All lines in the records below that hold "fields" are to be shown.

### DATA PROVIDED
--- --- ---
-- pv_equiv track=rewrite | github.com/msegan99/WebApp-301 | handleWebsocket.py | useData
-- ===== SOURCE A (Python) =====
-- def useData(SomeData):
--
--     User = ""
--     Comm = ""
--     theList = (SomeData.lstrip("{")).rstrip("}").split(",")
--     for d in theList:
--         keyVal = d.split(":",maxsplit=1)
--         if keyVal[0] == "\"username\"":
--             User = keyVal[1].strip("\"")
--         elif keyVal[0] == "\"comment\"":
--             Comm = keyVal[1].strip("\"")
--
--     # DO SOMETHING WITH THIS INFO HERE! THIS IS WHERE UPVOTE FUNCTIONALITY SHOULD BE
--
--     return ("{\"username\":\"" +User+ "\",\"comment\":\"" +Comm+ "\"}")
-- ===== SOURCE B (Python) =====
-- def useData(SomeData):
--     # Per-field reverse search: Python's "last assignment wins" is the same as
--     # "first match scanning the segments from the end", so each field is found
--     # by its own backwards scan with an early return.
--     segs = SomeData.lstrip("{").rstrip("}").split(",")
--
--     def field(key):
--         for d in reversed(segs):
--             kv = d.split(":", maxsplit=1)
--             if len(kv) == 2 and kv[0] == key:
--                 return kv[1].strip('"')
--         return ""
--
--     return '{"username":"' + field('"username"') + '","comment":"' + field('"comment"') + '"}'
-- ===== Notes on version B (the rewrite author's own statement) =====
-- stated objective: alternative
-- what changed: B replaces A's single forward fold carrying both fields (last assignment wins) with two independent backwards searches, one per key, each returning at the first match in reverse order.
-- outside the precondition, e.g. on useData('"username"'): A raises IndexError, B returns '{"username":"","comment":""}'; on useData('"comment"'): A raises IndexError, B returns '{"username":"","comment":""}'
-- crash fix: A raises IndexError when some comma-separated segment has no colon yet is exactly one of the two quoted key tokens (keyVal[1] is missing); B returns the rebuilt string with that field empty. — e.g. on useData("{\"username\"}"): A raises IndexError, B returns "{\"username\":\"\",\"comment\":\"\"}"
import Mathlib
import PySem

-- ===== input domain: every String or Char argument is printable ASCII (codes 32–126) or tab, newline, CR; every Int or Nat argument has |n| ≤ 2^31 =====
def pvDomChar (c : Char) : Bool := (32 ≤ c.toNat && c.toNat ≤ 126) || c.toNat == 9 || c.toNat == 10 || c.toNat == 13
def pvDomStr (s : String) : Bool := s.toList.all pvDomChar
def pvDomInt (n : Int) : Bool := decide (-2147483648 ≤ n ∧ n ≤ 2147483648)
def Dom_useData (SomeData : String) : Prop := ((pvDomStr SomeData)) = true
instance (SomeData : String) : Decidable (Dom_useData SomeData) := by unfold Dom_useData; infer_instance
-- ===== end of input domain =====

-- B replaces A's forward fold carrying both fields with two independent per-key
-- backwards searches (first match in reverse = last assignment wins); alternative, same cost.


-- hand ports of str.lstrip(chars) / str.rstrip(chars) (PySem has only the both-sided stripChars);
-- exact for the ASCII chars used here
def pvLstripChars (cs chars : List Char) : List Char := cs.dropWhile (chars.contains ·)
def pvRstripChars (cs chars : List Char) : List Char :=
  (cs.reverse.dropWhile (chars.contains ·)).reverse

-- the comma-split list both Pythons start from (shared primitive pipeline, not algorithm)
def pvSegs (SomeData : String) : List (List Char) :=
  PySem.Chars.splitOn (pvRstripChars (pvLstripChars SomeData.toList ['{']) ['}']) [',']

-- ===== PORT A =====
-- keyVal[1] raises IndexError in Python when the segment has no colon and the key matches;
-- those inputs are excluded by Pre_useData, so the default [] below is never reached there.
def useData (SomeData : String) : String :=
  let uc := (pvSegs SomeData).foldl
    (fun (uc : List Char × List Char) d =>
      let keyVal := PySem.Chars.splitOnMax d [':'] 1
      if PySem.List.pyGetD keyVal 0 [] = "\"username\"".toList then
        (PySem.Chars.stripChars (PySem.List.pyGetD keyVal 1 []) ['"'], uc.2)
      else if PySem.List.pyGetD keyVal 0 [] = "\"comment\"".toList then
        (uc.1, PySem.Chars.stripChars (PySem.List.pyGetD keyVal 1 []) ['"'])
      else uc)
    (([] : List Char), ([] : List Char))  -- User = "", Comm = ""
  String.ofList ("{\"username\":\"".toList ++ uc.1 ++ "\",\"comment\":\"".toList ++ uc.2 ++ "\"}".toList)

-- ===== PORT B =====
-- B's helper field(key): scan the segments from the end, return the stripped value of the
-- first segment whose first-colon split has two parts and whose key matches; "" if none.
def pvField (key : List Char) : List (List Char) → List Char
  | [] => []
  | d :: rest =>
    let kv := PySem.Chars.splitOnMax d [':'] 1
    if kv.length = 2 ∧ PySem.List.pyGetD kv 0 [] = key then
      PySem.Chars.stripChars (PySem.List.pyGetD kv 1 []) ['"']
    else pvField key rest

def useData_alt (SomeData : String) : String :=
  let revSegs := (pvSegs SomeData).reverse   -- reversed(segs)
  String.ofList ("{\"username\":\"".toList ++ pvField "\"username\"".toList revSegs
    ++ "\",\"comment\":\"".toList ++ pvField "\"comment\"".toList revSegs ++ "\"}".toList)

-- ===== PRECONDITION & SPEC =====
-- Pre_ excludes exactly the inputs on which A raises IndexError: a comma-separated segment
-- with no colon that is exactly one of the two quoted key tokens (keyVal[1] is missing).
def Pre_useData (SomeData : String) : Prop :=
  ∀ seg ∈ pvSegs SomeData, ':' ∉ seg →
    seg ≠ "\"username\"".toList ∧ seg ≠ "\"comment\"".toList
instance (SomeData : String) : Decidable (Pre_useData SomeData) := by
  unfold Pre_useData; infer_instance
def pvWitness_useData : String := "{\"username\":\"bob\",\"comment\":\"hi\"}"

-- A raises IndexError when some comma-separated segment has no ':' but equals the exact token
-- "username" or "comment"; B returns the rebuilt string with that field empty.
def Raises_useData (SomeData : String) : Prop :=
  ∃ seg ∈ pvSegs SomeData, ':' ∉ seg ∧
    (seg = "\"username\"".toList ∨ seg = "\"comment\"".toList)
instance (SomeData : String) : Decidable (Raises_useData SomeData) := by
  unfold Raises_useData; infer_instance
def pvRaiseWitness_useData : String := "{\"username\"}"
def pvRaiseWitnessOut_useData : String := "{\"username\":\"\",\"comment\":\"\"}"

def Spec_useData (SomeData : String) (out : String) : Prop := out = useData_alt SomeData
instance (SomeData : String) (out : String) : Decidable (Spec_useData SomeData out) := by
  unfold Spec_useData; infer_instance

-- ===== CLAIM (what is proved, stated in full; the proofs are below) =====
def Claim_equal_useData : Prop := ∀ (SomeData : String), Dom_useData SomeData → Pre_useData SomeData → Spec_useData SomeData (useData SomeData)
def Claim_raises_useData : Prop := (∀ (SomeData : String), Dom_useData SomeData → Raises_useData SomeData → ¬ Pre_useData SomeData) ∧ (Dom_useData (pvRaiseWitness_useData) ∧ Raises_useData (pvRaiseWitness_useData) ∧ useData_alt (pvRaiseWitness_useData) = pvRaiseWitnessOut_useData)

-- ===== LEMMAS AND PROOFS =====

-- characterization of s.split(':', maxsplit=1) used by both ports
theorem pvGo_m0 (fuel : Nat) (l cur : List Char) (acc : List (List Char)) :
    PySem.Chars.splitOnMax.go [':'] fuel 0 l cur acc = ((cur.reverse ++ l) :: acc).reverse := by
  cases fuel with
  | zero => rfl
  | succ n => cases l with
    | nil => simp [PySem.Chars.splitOnMax.go]
    | cons c rest => simp [PySem.Chars.splitOnMax.go]

theorem pvGo_spec (fuel : Nat) (l cur : List Char) (acc : List (List Char)) (hf : l.length < fuel) :
    PySem.Chars.splitOnMax.go [':'] fuel 1 l cur acc =
      if ':' ∈ l then
        acc.reverse ++ [cur.reverse ++ l.takeWhile (· ≠ ':'), (l.dropWhile (· ≠ ':')).tail]
      else acc.reverse ++ [cur.reverse ++ l] := by
  induction fuel generalizing l cur acc with
  | zero => omega
  | succ n ih =>
    cases l with
    | nil => simp [PySem.Chars.splitOnMax.go]
    | cons c rest =>
      by_cases hc : c = ':'
      · subst hc
        simp [PySem.Chars.splitOnMax.go, List.isPrefixOf, pvGo_m0]
      · have hpre : ([':'] : List Char).isPrefixOf (c :: rest) = false := by
          simp [List.isPrefixOf]; exact fun h => (hc h.symm).elim
        simp only [PySem.Chars.splitOnMax.go, hpre]
        simp only [List.length_cons] at hf
        rw [ih rest (c :: cur) acc (by omega)]
        by_cases hm : ':' ∈ rest <;>
          simp [hm, hc, List.mem_cons, Ne.symm hc]

theorem pvSplitColon (d : List Char) :
    PySem.Chars.splitOnMax d [':'] 1 =
      if ':' ∈ d then [d.takeWhile (· ≠ ':'), (d.dropWhile (· ≠ ':')).tail]
      else [d] := by
  have h1 : ¬ ((1 : Int) < 0) := by decide
  simp only [PySem.Chars.splitOnMax, h1, if_false]
  rw [show (1 : Int).toNat = 1 from rfl, pvGo_spec (d.length + 1) d [] [] (Nat.lt_succ_self _)]
  by_cases hm : ':' ∈ d <;> simp [hm]

-- A's forward fold over the segments equals B's two backwards first-match searches:
-- "last assignment wins" = "first match on the reversed list".
theorem pvLoop_rev (l : List (List Char))
    (hp : ∀ seg ∈ l, ':' ∉ seg → seg ≠ "\"username\"".toList ∧ seg ≠ "\"comment\"".toList) :
    l.foldl
      (fun (uc : List Char × List Char) d =>
        let keyVal := PySem.Chars.splitOnMax d [':'] 1
        if PySem.List.pyGetD keyVal 0 [] = "\"username\"".toList then
          (PySem.Chars.stripChars (PySem.List.pyGetD keyVal 1 []) ['"'], uc.2)
        else if PySem.List.pyGetD keyVal 0 [] = "\"comment\"".toList then
          (uc.1, PySem.Chars.stripChars (PySem.List.pyGetD keyVal 1 []) ['"'])
        else uc)
      (([] : List Char), ([] : List Char)) =
    (pvField "\"username\"".toList l.reverse, pvField "\"comment\"".toList l.reverse) := by
  induction l using List.reverseRecOn with
  | nil => simp [pvField]
  | append_singleton xs d ih =>
    have hxs : ∀ seg ∈ xs, ':' ∉ seg →
        seg ≠ "\"username\"".toList ∧ seg ≠ "\"comment\"".toList :=
      fun s hs => hp s (List.mem_append_left _ hs)
    rw [List.foldl_append, ih hxs, List.reverse_append]
    simp only [List.reverse_singleton, List.singleton_append, List.foldl_cons, List.foldl_nil,
      pvField]
    rw [pvSplitColon d]
    by_cases hm : ':' ∈ d
    · simp only [hm, if_true]
      generalize List.takeWhile (fun x => decide (x ≠ ':')) d = k
      generalize (List.dropWhile (fun x => decide (x ≠ ':')) d).tail = v
      have hg0 : PySem.List.pyGetD [k, v] 0 ([] : List Char) = k := by
        simp [PySem.List.pyGetD_ofNat']
      have hg1 : PySem.List.pyGetD [k, v] 1 ([] : List Char) = v := by
        simp [PySem.List.pyGetD_ofNat']
      have hlen : (([k, v] : List (List Char)).length = 2) := rfl
      have e1 : "\"username\"".toList = ['\"','u','s','e','r','n','a','m','e','\"'] := rfl
      have e2 : "\"comment\"".toList = ['\"','c','o','m','m','e','n','t','\"'] := rfl
      simp only [hg0, hg1, hlen, true_and, e1, e2]
      by_cases hku : k = ['\"','u','s','e','r','n','a','m','e','\"']
      · have hkc : ¬ (k = ['\"','c','o','m','m','e','n','t','\"']) := by subst hku; decide
        simp [hku, hkc]
      · by_cases hkc : k = ['\"','c','o','m','m','e','n','t','\"'] <;> simp [hku, hkc]
    · simp only [hm, if_false]
      have hg0 : PySem.List.pyGetD [d] 0 ([] : List Char) = d := by
        simp [PySem.List.pyGetD_ofNat']
      have hlen : ¬ (([d] : List (List Char)).length = 2) := by simp
      obtain ⟨h1, h2⟩ := hp d (List.mem_append_right _ List.mem_cons_self) hm
      have e1 : "\"username\"".toList = ['\"','u','s','e','r','n','a','m','e','\"'] := rfl
      have e2 : "\"comment\"".toList = ['\"','c','o','m','m','e','n','t','\"'] := rfl
      rw [e1] at h1; rw [e2] at h2
      simp [hg0, h1, h2]

-- ===== VERDICT (by name: the statement is the Claim_ definition above) =====
theorem useData_spec : Claim_equal_useData := by
  intro SomeData _ hpre
  unfold Spec_useData useData useData_alt
  rw [pvLoop_rev (pvSegs SomeData) hpre]

@[simp] theorem useData_raises : Claim_raises_useData := by
  unfold Claim_raises_useData
  refine ⟨fun s _ hr hpre => ?_, by decide, by decide, by decide⟩
  obtain ⟨seg, hmem, hnc, hor⟩ := hr
  obtain ⟨h1, h2⟩ := hpre seg hmem hnc
  rcases hor with h | h
  · exact h1 h
  · exact h2 h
--- --- ---
### RESULT
-- what changed: B replaces A's single forward fold carrying both fields (last assignment wins) with two independent backwards searches, one per key, each returning at the first match in reverse order.
-- B replaces A's forward fold carrying both fields with two independent per-key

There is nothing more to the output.